**GIVEN DATA**:
-- pv_equiv track=rewrite | github.com/bryanhooi/pycharm-programs | qualifier.py | longest_word_length
-- ===== SOURCE A (Python) =====
-- def longest_word_length(words, labels=None):
--     lengths = []
--
--     if labels is None:
--         for col in range(len(words[0])):
--             col_longest = 0
--
--             for row in range(len(words)):
--                 word_length = len(str(words[row][col]))
--                 if word_length > col_longest:
--                     col_longest = word_length
--
--             lengths.append(col_longest)
--
--     else:
--         for col in range(len(words[0])):
--             col_longest = 0
--
--             for row in range(len(words)):
--                 word_length = len(str(words[row][col]))
--                 if word_length > col_longest:
--                     col_longest = word_length
--
--             if len(str(labels[col])) > col_longest:
--                 col_longest = len(str(labels[col]))
--             lengths.append(col_longest)
--
--     return lengths
-- ===== SOURCE B (Python) =====
-- def longest_word_length(words, labels=None):
--     n = len(words[0])
--     if labels is None:
--         lengths = [0] * n
--     else:
--         lengths = [len(str(labels[col])) for col in range(n)]
--     for row in words:
--         lengths = [max(l, len(str(w))) for l, w in zip(lengths, row)]
--     return lengths
-- ===== Notes on version B (the rewrite author's own statement) =====
-- stated objective: alternative
-- what changed: Replaced the column-major nested scans (inner loop re-scanning all rows per column, appending one maximum at a time, with a post-hoc label check) by a single row-major pass that seeds a per-column accumulator from the label lengths and updates it with a pointwise zip/max against each row.
import Mathlib
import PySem

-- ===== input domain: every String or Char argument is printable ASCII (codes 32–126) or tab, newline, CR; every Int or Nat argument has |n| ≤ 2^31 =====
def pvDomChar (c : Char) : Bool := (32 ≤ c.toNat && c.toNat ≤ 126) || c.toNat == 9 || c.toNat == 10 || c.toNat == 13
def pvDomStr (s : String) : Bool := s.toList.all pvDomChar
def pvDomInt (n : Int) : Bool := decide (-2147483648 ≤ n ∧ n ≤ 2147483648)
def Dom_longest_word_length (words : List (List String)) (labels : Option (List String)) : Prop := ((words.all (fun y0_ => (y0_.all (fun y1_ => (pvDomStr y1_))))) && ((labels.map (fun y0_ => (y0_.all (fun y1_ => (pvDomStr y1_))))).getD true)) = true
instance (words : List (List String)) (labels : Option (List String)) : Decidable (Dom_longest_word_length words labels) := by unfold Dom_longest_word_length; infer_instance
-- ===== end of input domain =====

-- ===== PORT A =====
-- B replaces A's column-major nested scans by one row-major pass over a per-column
-- accumulator seeded from the label lengths (objective: alternative decomposition, same cost).
def longest_word_length (words : List (List String)) (labels : Option (List String)) : List Int :=
  match labels with
  | none =>
      (PySem.List.pyRange 0 (PySem.List.len (PySem.List.pyGetD words 0 []))).foldl
        (fun lengths col =>
          let colLongest :=
            (PySem.List.pyRange 0 (PySem.List.len words)).foldl
              (fun colLongest row =>
                let wordLength :=
                  PySem.Str.len (PySem.List.pyGetD (PySem.List.pyGetD words row []) col "")
                if wordLength > colLongest then wordLength else colLongest) 0
          lengths ++ [colLongest]) []
  | some ls =>
      (PySem.List.pyRange 0 (PySem.List.len (PySem.List.pyGetD words 0 []))).foldl
        (fun lengths col =>
          let colLongest :=
            (PySem.List.pyRange 0 (PySem.List.len words)).foldl
              (fun colLongest row =>
                let wordLength :=
                  PySem.Str.len (PySem.List.pyGetD (PySem.List.pyGetD words row []) col "")
                if wordLength > colLongest then wordLength else colLongest) 0
          let colLongest :=
            if PySem.Str.len (PySem.List.pyGetD ls col "") > colLongest then
              PySem.Str.len (PySem.List.pyGetD ls col "")
            else colLongest
          lengths ++ [colLongest]) []

-- ===== PORT B =====
def longest_word_length_alt (words : List (List String)) (labels : Option (List String)) : List Int :=
  let n := PySem.List.len (PySem.List.pyGetD words 0 [])
  let lengths : List Int :=
    match labels with
    | none => List.replicate n.toNat 0
    | some ls => (PySem.List.pyRange 0 n).map (fun col => PySem.Str.len (PySem.List.pyGetD ls col ""))
  words.foldl
    (fun lengths row => (lengths.zip row).map (fun p => max p.1 (PySem.Str.len p.2)))
    lengths

-- ===== PRECONDITION & SPEC =====
-- Pre_ excludes exactly the inputs where Python A raises IndexError: words empty (words[0]),
-- some row shorter than the first row, or labels shorter than the first row.
def Pre_longest_word_length (words : List (List String)) (labels : Option (List String)) : Prop :=
  words ≠ [] ∧
  (∀ r ∈ words, (words.headD []).length ≤ r.length) ∧
  (∀ ls, labels = some ls → (words.headD []).length ≤ ls.length)

instance (words : List (List String)) (labels : Option (List String)) :
    Decidable (Pre_longest_word_length words labels) := by
  unfold Pre_longest_word_length; infer_instance

def pvWitness_longest_word_length : List (List String) × Option (List String) :=
  ([["ab", "c"], ["d", "efg"]], some ["id", "name"])

def Spec_longest_word_length (words : List (List String)) (labels : Option (List String)) (out : List Int) : Prop := out = longest_word_length_alt words labels
instance (words : List (List String)) (labels : Option (List String)) (out : List Int) : Decidable (Spec_longest_word_length words labels out) := by unfold Spec_longest_word_length; infer_instance

-- ===== CLAIM (what is proved, stated in full; the proofs are below) =====
def Claim_equal_longest_word_length : Prop := ∀ (words : List (List String)) (labels : Option (List String)), Dom_longest_word_length words labels → Pre_longest_word_length words labels → Spec_longest_word_length words labels (longest_word_length words labels)

-- ===== LEMMAS AND PROOFS =====

-- string lengths are nonnegative
theorem pvLenNonneg (s : String) : 0 ≤ PySem.Str.len s := by
  simp [PySem.Str.len_eq]

-- max written as A writes it
theorem pvIfMax (a b : Int) : (if b > a then b else a) = max a b := by
  split <;> omega

-- a fold of maxima from a nonnegative start equals max of the start and the fold from 0
theorem pvFoldMaxShift (g : List String → Int) (hg : ∀ r, 0 ≤ g r) :
    ∀ (ws : List (List String)) (a : Int), 0 ≤ a →
      ws.foldl (fun acc r => max acc (g r)) a =
        max a (ws.foldl (fun acc r => max acc (g r)) 0) := by
  intro ws
  induction ws with
  | nil => intro a ha; simp; omega
  | cons r t ih =>
      intro a ha
      simp only [List.foldl_cons]
      rw [ih (max a (g r)) (le_trans ha (le_max_left _ _)),
          ih (max 0 (g r)) (le_max_left _ _)]
      have := hg r
      omega

-- one zip/max step updates each column of the accumulator pointwise
theorem pvStepGetD (init : List Int) (r : List String) (c : Nat)
    (hc : c < init.length) (hr : init.length ≤ r.length) :
    ((init.zip r).map (fun p => max p.1 (PySem.Str.len p.2))).getD c 0 =
      max (init.getD c 0) (PySem.Str.len (r.getD c "")) := by
  have hcz : c < (init.zip r).length := by simp [List.length_zip]; omega
  have hcr : c < r.length := lt_of_lt_of_le hc hr
  rw [List.getD_eq_getElem _ _ (by simpa using hcz),
      List.getD_eq_getElem _ _ hc, List.getD_eq_getElem _ _ hcr]
  simp

theorem pvStepLen (init : List Int) (r : List String) (hr : init.length ≤ r.length) :
    ((init.zip r).map (fun p => max p.1 (PySem.Str.len p.2))).length = init.length := by
  simp [List.length_zip]; omega

-- B's fold characterised column-wise
theorem pvBFold (N : Nat) :
    ∀ (ws : List (List String)) (init : List Int), init.length = N →
      (∀ r ∈ ws, N ≤ r.length) →
      ws.foldl (fun lengths row => (lengths.zip row).map (fun p => max p.1 (PySem.Str.len p.2))) init =
        (List.range N).map (fun c =>
          ws.foldl (fun acc r => max acc (PySem.Str.len (r.getD c ""))) (init.getD c 0)) := by
  intro ws
  induction ws with
  | nil =>
      intro init hlen _
      simp only [List.foldl_nil]
      apply List.ext_getElem (by simp [hlen])
      intro i h1 h2
      simp only [List.getElem_map, List.getElem_range]
      rw [List.getD_eq_getElem _ _ h1]
  | cons r t ih =>
      intro init hlen hrows
      simp only [List.foldl_cons]
      rw [ih _ (by rw [pvStepLen init r (by rw [hlen]; exact hrows r (by simp))]; exact hlen)
            (fun x hx => hrows x (by simp [hx]))]
      apply List.map_congr_left
      intro c hc
      rw [pvStepGetD init r c (by rw [hlen]; exact List.mem_range.mp hc)
            (by rw [hlen]; exact hrows r (by simp))]

-- A's inner loop over row indices is a fold over the rows themselves
theorem pvAInner (words : List (List String)) (col : Int) :
    (PySem.List.pyRange 0 (PySem.List.len words)).foldl
      (fun colLongest row =>
        max colLongest (PySem.Str.len (PySem.List.pyGetD (PySem.List.pyGetD words row []) col ""))) 0 =
    words.foldl (fun acc r => max acc (PySem.Str.len (PySem.List.pyGetD r col ""))) 0 := by
  simp only [PySem.List.len]
  exact PySem.List.foldl_pyRange_zero_pyGetD' words []
    (fun acc r => max acc (PySem.Str.len (PySem.List.pyGetD r col ""))) 0

-- the headD length as pyGetD, for nonempty words
theorem pvHead (words : List (List String)) (h : words ≠ []) :
    PySem.List.pyGetD words 0 [] = words.headD [] := by
  cases words with
  | nil => simp at h
  | cons a t => simp [PySem.List.pyGetD_zero_cons]

-- ===== VERDICT (by name: the statement is the Claim_ definition above) =====
theorem longest_word_length_spec : Claim_equal_longest_word_length := by
  intro words labels _ hpre
  obtain ⟨hne, hrows, hlab⟩ := hpre
  unfold Spec_longest_word_length longest_word_length longest_word_length_alt
  simp only [pvHead words hne]
  set N := (words.headD []).length with hN
  have hlen : PySem.List.len (words.headD []) = (N : Int) := by
    simp [PySem.List.len, hN]
  rw [hlen]
  simp only [Int.toNat_natCast]
  cases labels with
  | none =>
      simp only []
      rw [PySem.List.foldl_append_singleton_eq_map, List.nil_append,
          PySem.List.pyRange_zero_natCast, List.map_map,
          pvBFold N words (List.replicate N 0) (by simp) hrows]
      apply List.map_congr_left
      intro c hc
      have hc' := List.mem_range.mp hc
      simp only [Function.comp, pvIfMax, pvAInner]
      rw [List.getD_eq_getElem _ _ (by simpa using hc')]
      simp only [List.getElem_replicate]
      apply PySem.List.foldl_congr_mem
      intro acc x _
      rw [PySem.List.pyGetD_natCast]
  | some ls =>
      simp only []
      rw [PySem.List.foldl_append_singleton_eq_map, List.nil_append,
          PySem.List.pyRange_zero_natCast, List.map_map,
          pvBFold N words _ (by simp) hrows]
      apply List.map_congr_left
      intro c hc
      have hc' := List.mem_range.mp hc
      simp only [Function.comp, pvIfMax, pvAInner]
      rw [← PySem.List.pyRange_zero_natCast]
      have hinit := PySem.List.pyGetD_map_pyRange
        (fun col => PySem.Str.len (PySem.List.pyGetD ls col "")) N c 0 hc'
      rw [PySem.List.pyGetD_natCast] at hinit
      rw [hinit]
      have hfold : words.foldl
          (fun acc r => max acc (PySem.Str.len (r.getD c ""))) (PySem.Str.len (PySem.List.pyGetD ls (c : Int) ""))
          = max (PySem.Str.len (PySem.List.pyGetD ls (c : Int) ""))
              (words.foldl (fun acc r => max acc (PySem.Str.len (r.getD c ""))) 0) := by
        exact pvFoldMaxShift _ (fun r => pvLenNonneg _) words _ (pvLenNonneg _)
      rw [hfold]
      have heq : words.foldl (fun acc r => max acc (PySem.Str.len (PySem.List.pyGetD r (c : Int) ""))) 0
          = words.foldl (fun acc r => max acc (PySem.Str.len (r.getD c ""))) 0 := by
        apply PySem.List.foldl_congr_mem
        intro acc x _
        rw [PySem.List.pyGetD_natCast]
      rw [heq]
      omega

**TASK GOAL**: Retype the portion of the data above that starts on the line with "if len(str(labels[col])) >" and finishes on the line with "def Dom_longest_word_length (words", including both of those lines.

**RESULT BELOW**:
--             if len(str(labels[col])) > col_longest:
--                 col_longest = len(str(labels[col]))
--             lengths.append(col_longest)
--
--     return lengths
-- ===== SOURCE B (Python) =====
-- def longest_word_length(words, labels=None):
--     n = len(words[0])
--     if labels is None:
--         lengths = [0] * n
--     else:
--         lengths = [len(str(labels[col])) for col in range(n)]
--     for row in words:
--         lengths = [max(l, len(str(w))) for l, w in zip(lengths, row)]
--     return lengths
-- ===== Notes on version B (the rewrite author's own statement) =====
-- stated objective: alternative
-- what changed: Replaced the column-major nested scans (inner loop re-scanning all rows per column, appending one maximum at a time, with a post-hoc label check) by a single row-major pass that seeds a per-column accumulator from the label lengths and updates it with a pointwise zip/max against each row.
import Mathlib
import PySem

-- ===== input domain: every String or Char argument is printable ASCII (codes 32–126) or tab, newline, CR; every Int or Nat argument has |n| ≤ 2^31 =====
def pvDomChar (c : Char) : Bool := (32 ≤ c.toNat && c.toNat ≤ 126) || c.toNat == 9 || c.toNat == 10 || c.toNat == 13
def pvDomStr (s : String) : Bool := s.toList.all pvDomChar
def pvDomInt (n : Int) : Bool := decide (-2147483648 ≤ n ∧ n ≤ 2147483648)
def Dom_longest_word_length (words : List (List String)) (labels : Option (List String)) : Prop := ((words.all (fun y0_ => (y0_.all (fun y1_ => (pvDomStr y1_))))) && ((labels.map (fun y0_ => (y0_.all (fun y1_ => (pvDomStr y1_))))).getD true)) = true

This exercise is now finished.